◆ EXCERPTED DATA ◆
-- pv_equiv track=rewrite | github.com/rudikruger0-del/ami-worker | worker.py | severity_from_routes
-- ===== SOURCE A (Python) =====
-- def severity_from_routes(routes: list) -> str:
--     """
--     Determines minimum severity based on dominant clinical routes.
--     Routes OVERRIDE numeric scoring (doctor logic).
--     """
--     if not routes:
--         return "low"
--
--     # Any PRIMARY route = at least HIGH severity
--     for r in routes:
--         if r.get("priority") == "primary":
--             return "high"
--
--     # Any SECONDARY route = at least MODERATE severity
--     for r in routes:
--         if r.get("priority") == "secondary":
--             return "moderate"
--
--     return "low"
-- ===== SOURCE B (Python) =====
-- def severity_from_routes(routes: list) -> str:
--     """Single pass: early-return 'high' on the first primary, track a secondary flag."""
--     if not routes:
--         return "low"
--     has_secondary = False
--     for r in routes:
--         p = r.get("priority")
--         if p == "primary":
--             return "high"
--         if p == "secondary":
--             has_secondary = True
--     return "moderate" if has_secondary else "low"
-- ===== Notes on version B (the rewrite author's own statement) =====
-- stated objective: alternative
-- what changed: Replaces A's two sequential scans (one for primary, one for secondary) with a single pass that early-returns 'high' on the first primary and carries a has_secondary flag decided after the loop.
import Mathlib
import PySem

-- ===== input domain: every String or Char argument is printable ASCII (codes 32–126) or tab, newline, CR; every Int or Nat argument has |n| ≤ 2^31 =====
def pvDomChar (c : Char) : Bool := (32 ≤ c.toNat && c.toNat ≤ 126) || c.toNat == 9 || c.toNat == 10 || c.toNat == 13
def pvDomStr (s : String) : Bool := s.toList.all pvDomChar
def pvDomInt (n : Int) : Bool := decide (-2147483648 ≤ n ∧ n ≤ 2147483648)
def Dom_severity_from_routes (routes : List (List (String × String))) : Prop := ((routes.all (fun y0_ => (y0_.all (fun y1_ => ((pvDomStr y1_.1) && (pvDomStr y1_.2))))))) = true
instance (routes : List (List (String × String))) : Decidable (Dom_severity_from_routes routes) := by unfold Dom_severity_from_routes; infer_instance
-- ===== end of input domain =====

-- B replaces A's two sequential scans by one pass with an early return and a secondary flag (alternative decomposition, same cost).

-- ===== PORT A =====
-- the for-loop "for r in routes: if r.get('priority') == p: return <hit>" as structural recursion
def pvScanA (p : String) : List (List (String × String)) → Bool
  | [] => false
  | r :: rest => if (PySem.Dict.mk r).get? "priority" == some p then true else pvScanA p rest

def severity_from_routes (routes : List (List (String × String))) : String :=
  if routes = [] then "low"
  else if pvScanA "primary" routes then "high"
  else if pvScanA "secondary" routes then "moderate"
  else "low"

-- ===== PORT B =====
-- single pass: early return "high" on primary, carry has_secondary flag
def pvScanB : List (List (String × String)) → Bool → String
  | [], hasSec => if hasSec then "moderate" else "low"
  | r :: rest, hasSec =>
    let p := (PySem.Dict.mk r).get? "priority"
    if p == some "primary" then "high"
    else pvScanB rest (hasSec || (p == some "secondary"))

def severity_from_routes_alt (routes : List (List (String × String))) : String :=
  if routes = [] then "low"
  else pvScanB routes false

-- ===== PRECONDITION & SPEC =====
def Spec_severity_from_routes (routes : List (List (String × String))) (out : String) : Prop := out = severity_from_routes_alt routes
instance (routes : List (List (String × String))) (out : String) : Decidable (Spec_severity_from_routes routes out) := by unfold Spec_severity_from_routes; infer_instance

-- ===== CLAIM (what is proved, stated in full; the proofs are below) =====
def Claim_equal_severity_from_routes : Prop := ∀ (routes : List (List (String × String))), Dom_severity_from_routes routes → Spec_severity_from_routes routes (severity_from_routes routes)

-- ===== LEMMAS AND PROOFS =====
theorem pvScanB_eq (routes : List (List (String × String))) (hasSec : Bool) :
    pvScanB routes hasSec =
      if pvScanA "primary" routes then "high"
      else if hasSec || pvScanA "secondary" routes then "moderate"
      else "low" := by
  induction routes generalizing hasSec with
  | nil => simp [pvScanB, pvScanA]
  | cons r rest ih =>
    simp only [pvScanB, pvScanA, ih]
    by_cases h1 : (PySem.Dict.mk r).get? "priority" == some "primary" <;>
      by_cases h2 : (PySem.Dict.mk r).get? "priority" == some "secondary" <;>
        simp [h1, h2]

-- ===== VERDICT (by name: the statement is the Claim_ definition above) =====
theorem severity_from_routes_spec : Claim_equal_severity_from_routes := by
  intro routes _
  unfold Spec_severity_from_routes severity_from_routes severity_from_routes_alt
  by_cases h : routes = []
  · simp [h]
  · simp [h, pvScanB_eq]
lemma minD_eq_of (xs : List Int) (d m : Int) (hm : m ∈ xs) (hmin : ∀ y ∈ xs, m ≤ y) :
    PySem.List.minD xs (fun x => x) d = m := by
  cases h : PySem.List.min? xs (fun x => x) with
  | none => exact absurd ((PySem.List.min?_eq_none_iff _ _).mp h ▸ hm) (by simp)
  | some z =>
    have h1 : z ∈ xs := PySem.List.min?_mem h
    have h2 := PySem.List.min?_isMin h m hm
    have : PySem.List.minD xs (fun x => x) d = z := by simp [PySem.List.minD, h]
    rw [this]
    exact le_antisymm h2 (hmin z h1)

lemma pyGetD_neg11 (xs : List (List Int)) (hlen : xs.length = 11) (i : Int)
    (h1 : -11 ≤ i) (h2 : i < 11) (d : List Int) :
    PySem.List.pyGetD xs i d = xs.getD (norm11 i).toNat d := by
  by_cases h : 0 ≤ i
  · rw [PySem.List.pyGetD_eq_getElem _ _ h (by omega)]
    rw [List.getD_eq_getElem _ _ (by unfold norm11; split_ifs <;> omega)]
    congr 1
    unfold norm11
    split_ifs <;> omega
  · obtain ⟨k, hk, hk1, hk2⟩ : ∃ k : Nat, i = -((k : Nat) : Int) ∧ 0 < k ∧ k ≤ 11 :=
      ⟨(-i).toNat, by omega, by omega, by omega⟩
    subst hk
    rw [PySem.List.pyGetD_neg_natCast _ _ _ (by omega) (by omega)]
    rw [List.getD_eq_getElem _ _ (by unfold norm11; split_ifs <;> omega)]
    congr 1
    unfold norm11
    split_ifs <;> omega

lemma pySetD_neg11 (xs : List (List Int)) (hlen : xs.length = 11) (i : Int)
    (h1 : -11 ≤ i) (h2 : i < 11) (v : List Int) :
    PySem.List.pySetD xs i v = xs.set (norm11 i).toNat v := by
  by_cases h : 0 ≤ i
  · rw [PySem.List.pySetD_of_nonneg _ _ h]
    congr 1
    unfold norm11
    split_ifs <;> omega
  · unfold PySem.List.pySetD PySem.List.pySet? PySem.List.pyIdx?
    split_ifs <;> simp_all
    congr 1
    unfold norm11
    split_ifs <;> omega

lemma norm11_inj (a b : Int) (ha : -11 ≤ a ∧ a < 11) (hb : -11 ≤ b ∧ b < 11)
    (h1 : a - b ≠ 11) (h2 : b - a ≠ 11) : norm11 a = norm11 b ↔ a = b := by
  unfold norm11
  split_ifs <;> omega

lemma length_bucketAppend (xs : List (List Int)) (k v : Int) :
    (bucketAppend xs k v).length = xs.length := by
  simp [bucketAppend, PySem.List.length_pySetD]

lemma pyGetD_bucketAppend (xs : List (List Int)) (hlen : xs.length = 11) (k r v : Int)
    (hk : -11 ≤ k ∧ k < 11) (hr : -11 ≤ r ∧ r < 11) :
    PySem.List.pyGetD (bucketAppend xs k v) r ([] : List Int)
      = if norm11 r = norm11 k then PySem.List.pyGetD xs k [] ++ [v]
        else PySem.List.pyGetD xs r [] := by
  have hnk : (norm11 k).toNat < xs.length := by unfold norm11; split_ifs <;> omega
  have hnr : (norm11 r).toNat < xs.length := by unfold norm11; split_ifs <;> omega
  rw [bucketAppend, pySetD_neg11 xs hlen k hk.1 hk.2]
  rw [pyGetD_neg11 _ (by simpa using hlen) r hr.1 hr.2]
  rw [pyGetD_neg11 xs hlen k hk.1 hk.2, pyGetD_neg11 xs hlen r hr.1 hr.2]
  rw [List.getD_eq_getElem _ _ (by simpa using hnr), List.getElem_set]
  have he : ((norm11 k).toNat = (norm11 r).toNat) ↔ (norm11 r = norm11 k) := by
    unfold norm11; split_ifs <;> omega
  rw [List.getD_eq_getElem _ _ hnr]
  exact if_congr he rfl rfl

◆ WORK REQUIRED ◆
Each line of the entries above that contains "flag" is to be copied.

◆ ANSWER SPACE ◆
--     """Single pass: early-return 'high' on the first primary, track a secondary flag."""
-- what changed: Replaces A's two sequential scans (one for primary, one for secondary) with a single pass that early-returns 'high' on the first primary and carries a has_secondary flag decided after the loop.
-- B replaces A's two sequential scans by one pass with an early return and a secondary flag (alternative decomposition, same cost).
-- single pass: early return "high" on primary, carry has_secondary flag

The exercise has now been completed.